Help for the problem BTCODE_A

Hi Guys, I’ve been stuck for a couple of days trying to solve this problem BTCODE_A on spoj. I’ve understood that the gcd of (xs, ys) must divide any linear combination of xs and ys, which means xd = (axs + bys), yd = (axd + byd). However, in the solutions I found by other users, they are doubling gcd(xs, ys) until it reached gcd(xd, yd). If gcd(xs, ys) crosses gcd(xd, yd), then the result is “NO”. If it reached gcd(xd, yd), then the result is “YES”. I am having a hard time to figure out the proof and the relation between the two gcds. Why the gcd(xs, ys) is continuously doubled? Any proofs or hints appreciated. Thanks in advance!

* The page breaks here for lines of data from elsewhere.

-- pv_equiv track=rewrite | github.com/ucscCancer/pathway_tools | scripts/mPathway.py | getUpstream
-- ===== SOURCE A (Python) =====
-- from copy import deepcopy
--
-- def reverseInteractions(pInteractions):
--     """reverse interaction mapping"""
--     rpInteractions = dict()
--     for i in pInteractions.keys():
--         for j in pInteractions[i].keys():
--             if j not in rpInteractions:
--                 rpInteractions[j] = dict()
--             rpInteractions[j][i] = pInteractions[i][j]
--     return(rpInteractions)
--
-- def getUpstream(node, distance, pInteractions):
--     """returns downstream neighbors of distance"""
--     rpInteractions = reverseInteractions(pInteractions)
--     seenNodes = set([node])
--     borderNodes = [node]
--     frontierNodes = []
--     for dist in range(distance):
--         while len(borderNodes) > 0:
--             currNode = borderNodes.pop()
--             if currNode in rpInteractions:
--                 for i in rpInteractions[currNode].keys():
--                     if i not in seenNodes:
--                         seenNodes.update([i])
--                         frontierNodes.append(i)
--         borderNodes = deepcopy(frontierNodes)
--         frontierNodes = list()
--     return(seenNodes)
-- ===== SOURCE B (Python) =====
-- def getUpstream(node, distance, pInteractions):
--     """upstream nodes within distance: bounded BFS that rescans the forward
--     interaction dict at each expansion instead of prebuilding a reverse map"""
--     seenNodes = {node}
--     borderNodes = [node]
--     for dist in range(distance):
--         frontierNodes = []
--         while len(borderNodes) > 0:
--             currNode = borderNodes.pop()
--             for i in pInteractions:
--                 if currNode in pInteractions[i] and i not in seenNodes:
--                     seenNodes.add(i)
--                     frontierNodes.append(i)
--         borderNodes = frontierNodes
--     return seenNodes
-- ===== Notes on version B (the rewrite author's own statement) =====
-- stated objective: alternative
-- what changed: B drops the reverseInteractions prebuilt reverse-adjacency table entirely and performs the bounded BFS by rescanning the forward interaction dict for matching sources at each frontier node.
import Mathlib
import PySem

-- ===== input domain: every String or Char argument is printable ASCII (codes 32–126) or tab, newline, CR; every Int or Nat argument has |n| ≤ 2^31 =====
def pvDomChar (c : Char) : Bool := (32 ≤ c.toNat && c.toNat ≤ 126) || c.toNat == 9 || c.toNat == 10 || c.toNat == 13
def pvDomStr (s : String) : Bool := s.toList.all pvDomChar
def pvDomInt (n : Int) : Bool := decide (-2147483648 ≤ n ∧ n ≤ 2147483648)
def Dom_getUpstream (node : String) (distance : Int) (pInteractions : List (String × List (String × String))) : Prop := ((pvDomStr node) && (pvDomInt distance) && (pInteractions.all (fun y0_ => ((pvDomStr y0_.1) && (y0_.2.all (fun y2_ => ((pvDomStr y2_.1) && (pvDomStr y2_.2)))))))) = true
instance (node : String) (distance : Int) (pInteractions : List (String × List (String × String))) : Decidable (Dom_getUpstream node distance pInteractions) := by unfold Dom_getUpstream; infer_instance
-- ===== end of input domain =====

-- ===== PORT A =====
-- One-line summary: B drops the prebuilt reverse-adjacency table (reverseInteractions) and instead
-- rescans the forward interaction dict at each frontier node; the returned node set is proved equal.

-- A-side helper: the body of A's innermost loop ('if j not in rp: rp[j] = {}; rp[j][i] = pInteractions[i][j]')
def revInner (di : PySem.Dict String String) (i : String)
    (rp : PySem.Dict String (PySem.Dict String String)) (j : String) :
    PySem.Dict String (PySem.Dict String String) :=
  let rp' := if rp.contains j then rp else rp.insert j PySem.Dict.empty
  rp'.modify j PySem.Dict.empty (fun d => d.insert i (di.getD j ""))

-- A-side helper: literal port of reverseInteractions (nested loops over the keys)
def reverseInteractions (pInteractions : List (String × List (String × String))) :
    PySem.Dict String (PySem.Dict String String) :=
  let pI : PySem.Dict String (List (String × String)) := PySem.Dict.ofList pInteractions
  pI.keys.foldl (fun rp i =>
    let di : PySem.Dict String String := PySem.Dict.ofList (pI.getD i [])
    di.keys.foldl (revInner di i) rp)
    PySem.Dict.empty

-- A-side helper: the inner 'while len(borderNodes) > 0' loop (pop from the end)
def aWhile (rp : PySem.Dict String (PySem.Dict String String)) :
    List String → PySem.Set String → List String → PySem.Set String × List String
  | [], seen, frontier => (seen, frontier)
  | b :: bs, seen, frontier =>
      let currNode := (b :: bs).getLast (by simp)
      let rest := (b :: bs).dropLast
      -- if currNode in rpInteractions: for i in rpInteractions[currNode].keys(): ...
      let ks := if rp.contains currNode then (rp.getD currNode PySem.Dict.empty).keys else []
      let st := ks.foldl (fun (st : PySem.Set String × List String) i =>
          if i ∈ st.1 then st else (PySem.Set.add st.1 i, st.2 ++ [i])) (seen, frontier)
      aWhile rp rest st.1 st.2
  termination_by border => border.length
  decreasing_by simp

def getUpstream (node : String) (distance : Int) (pInteractions : List (String × List (String × String))) : List String :=
  let rp := reverseInteractions pInteractions
  ((PySem.List.pyRange 0 distance 1).foldl (fun (st : PySem.Set String × List String) _ =>
      aWhile rp st.2 st.1 [])
    (PySem.Set.ofList [node], [node])).1

-- ===== PORT B =====
-- B-side helper: same frontier loop, but scanning the forward dict for sources of currNode
def bWhile (pI : PySem.Dict String (List (String × String))) :
    List String → PySem.Set String → List String → PySem.Set String × List String
  | [], seen, frontier => (seen, frontier)
  | b :: bs, seen, frontier =>
      let currNode := (b :: bs).getLast (by simp)
      let rest := (b :: bs).dropLast
      -- for i in pInteractions: if currNode in pInteractions[i] and i not in seenNodes: ...
      let st := pI.keys.foldl (fun (st : PySem.Set String × List String) i =>
          if (PySem.Dict.ofList (pI.getD i [])).contains currNode && !(PySem.Set.contains st.1 i)
          then (PySem.Set.add st.1 i, st.2 ++ [i]) else st) (seen, frontier)
      bWhile pI rest st.1 st.2
  termination_by border => border.length
  decreasing_by simp

def getUpstream_alt (node : String) (distance : Int) (pInteractions : List (String × List (String × String))) : List String :=
  let pI : PySem.Dict String (List (String × String)) := PySem.Dict.ofList pInteractions
  ((PySem.List.pyRange 0 distance 1).foldl (fun (st : PySem.Set String × List String) _ =>
      bWhile pI st.2 st.1 [])
    (PySem.Set.ofList [node], [node])).1

-- ===== PRECONDITION & SPEC =====
def Spec_getUpstream (node : String) (distance : Int) (pInteractions : List (String × List (String × String))) (out : List String) : Prop := out = getUpstream_alt node distance pInteractions
instance (node : String) (distance : Int) (pInteractions : List (String × List (String × String))) (out : List String) : Decidable (Spec_getUpstream node distance pInteractions out) := by unfold Spec_getUpstream; infer_instance

-- ===== CLAIM (what is proved, stated in full; the proofs are below) =====
def Claim_equal_getUpstream : Prop := ∀ (node : String) (distance : Int) (pInteractions : List (String × List (String × String))), Dom_getUpstream node distance pInteractions → Spec_getUpstream node distance pInteractions (getUpstream node distance pInteractions)

-- ===== LEMMAS AND PROOFS =====

-- one revInner step changes exactly the inner dict at j0, inserting key i there
theorem revInner_getD (di : PySem.Dict String String) (i : String)
    (rp : PySem.Dict String (PySem.Dict String String)) (j0 j : String) :
    ((revInner di i rp j0).getD j PySem.Dict.empty) =
      if j = j0 then (rp.getD j0 PySem.Dict.empty).insert i (di.getD j0 "") else rp.getD j PySem.Dict.empty := by
  unfold revInner
  by_cases h : rp.contains j0 = true
  · simp [h, PySem.Dict.getD_modify]
  · have hf : rp.contains j0 = false := by simpa using h
    have h0 : rp.getD j0 PySem.Dict.empty = PySem.Dict.empty :=
      PySem.Dict.getD_of_not_contains rp PySem.Dict.empty hf
    by_cases hj : j = j0 <;>
      simp [hf, hj, PySem.Dict.getD_modify, PySem.Dict.getD_insert, h0]

-- inner fold over the (nodup) keys of di: key i is appended to the inner dict at exactly the j ∈ js
theorem inner_keysAt (di : PySem.Dict String String) (i : String) :
    ∀ (js : List String) (rp : PySem.Dict String (PySem.Dict String String)),
    js.Nodup → (∀ j ∈ js, i ∉ (rp.getD j PySem.Dict.empty).keys) →
    ∀ j, ((js.foldl (revInner di i) rp).getD j PySem.Dict.empty).keys
        = (rp.getD j PySem.Dict.empty).keys ++ (if j ∈ js then [i] else []) := by
  intro js
  induction js with
  | nil => intro rp _ _ j; simp
  | cons j0 rest ih =>
      intro rp hnd hfresh j
      simp only [List.foldl_cons]
      have hfresh' : ∀ j ∈ rest, i ∉ ((revInner di i rp j0).getD j PySem.Dict.empty).keys := by
        intro j hj
        rw [revInner_getD]
        have hne : j ≠ j0 := by rintro rfl; exact (List.nodup_cons.mp hnd).1 hj
        simp only [hne, if_false]
        exact hfresh j (List.mem_cons_of_mem _ hj)
      rw [ih (revInner di i rp j0) (List.nodup_cons.mp hnd).2 hfresh' j, revInner_getD]
      by_cases hj : j = j0
      · subst hj
        have hj0r : j ∉ rest := (List.nodup_cons.mp hnd).1
        have hi : i ∉ (rp.getD j PySem.Dict.empty).keys := hfresh j (by simp)
        have hk : ((rp.getD j PySem.Dict.empty).insert i (di.getD j "")).keys
             = (rp.getD j PySem.Dict.empty).keys ++ [i] := by
          apply PySem.Dict.keys_insert_of_not_contains
          rw [PySem.Dict.contains_eq_decide_mem_keys]
          simpa using hi
        simp [hk, hj0r]
      · simp [hj]

-- outer fold: the reverse map's keys at j are exactly the processed forward keys whose dict contains j
theorem outer_keysAt (P : PySem.Dict String (List (String × String))) :
    ∀ (ks : List String) (acc : List String) (rp : PySem.Dict String (PySem.Dict String String)),
    (acc ++ ks).Nodup →
    (∀ j, (rp.getD j PySem.Dict.empty).keys
        = acc.filter (fun i => (PySem.Dict.ofList (P.getD i [])).contains j)) →
    ∀ j, ((ks.foldl (fun rp i =>
            (PySem.Dict.ofList (P.getD i [])).keys.foldl (revInner (PySem.Dict.ofList (P.getD i [])) i) rp)
          rp).getD j PySem.Dict.empty).keys
        = (acc ++ ks).filter (fun i => (PySem.Dict.ofList (P.getD i [])).contains j) := by
  intro ks
  induction ks with
  | nil => intro acc rp _ hinv j; simpa using hinv j
  | cons i rest ih =>
      intro acc rp hnd hinv j
      simp only [List.foldl_cons]
      have hnd0 := hnd
      rw [List.nodup_middle, List.nodup_cons] at hnd
      have hiacc : i ∉ acc := fun h => hnd.1 (List.mem_append_left _ h)
      have hfresh : ∀ j' ∈ (PySem.Dict.ofList (P.getD i [])).keys,
          i ∉ (rp.getD j' PySem.Dict.empty).keys := by
        intro j' _ hmem
        rw [hinv j'] at hmem
        exact hiacc (List.mem_of_mem_filter hmem)
      have hstep := inner_keysAt (PySem.Dict.ofList (P.getD i [])) i
        (PySem.Dict.ofList (P.getD i [])).keys rp (PySem.Dict.nodup_keys_ofList _) hfresh
      have hinv' : ∀ j', (((PySem.Dict.ofList (P.getD i [])).keys.foldl
            (revInner (PySem.Dict.ofList (P.getD i [])) i) rp).getD j' PySem.Dict.empty).keys
          = (acc ++ [i]).filter (fun i' => (PySem.Dict.ofList (P.getD i' [])).contains j') := by
        intro j'
        rw [hstep j', hinv j', List.filter_append]
        congr 1
        rw [List.filter_singleton]
        by_cases hm : j' ∈ (PySem.Dict.ofList (P.getD i [])).keys <;>
          simp [hm, PySem.Dict.contains_eq_decide_mem_keys]
      have hnd' : ((acc ++ [i]) ++ rest).Nodup := by
        simpa using hnd0
      have := ih (acc ++ [i]) _ hnd' hinv' j
      rwa [List.append_cons acc i rest]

The doubling of gcd, I strongly suspect, is due to constraints of-

c) Move to point (x+y, y)
d) Move to point (2*x, y)

Eg, if I have to move from 1,1 to 2,2-

x==>2x ==>2,1
x,y ===>y,x ==>1,2
2 ==>1*2==>2,2

But if we try the same for 3,3 , we cannot reach 3,3 from 1,1. We can reach 3,2 and 2,3 but NOT 3,3. If we try 2*x, it becomes 4. x,y==>x+y,y and x,y==>y,x will make either x or y odd, but not both.

Hence the GCD is doubled to check. Hope it helps and explains the pattern of doubling gcd which you saw!! :slight_smile: :slight_smile:

(Do upvote if the explanation helps!!)

Yup! I got it. When you repeatedly use operations c and d, the gcd doubles! Thanks :slight_smile:

Happy to help you dear!! :slight_smile: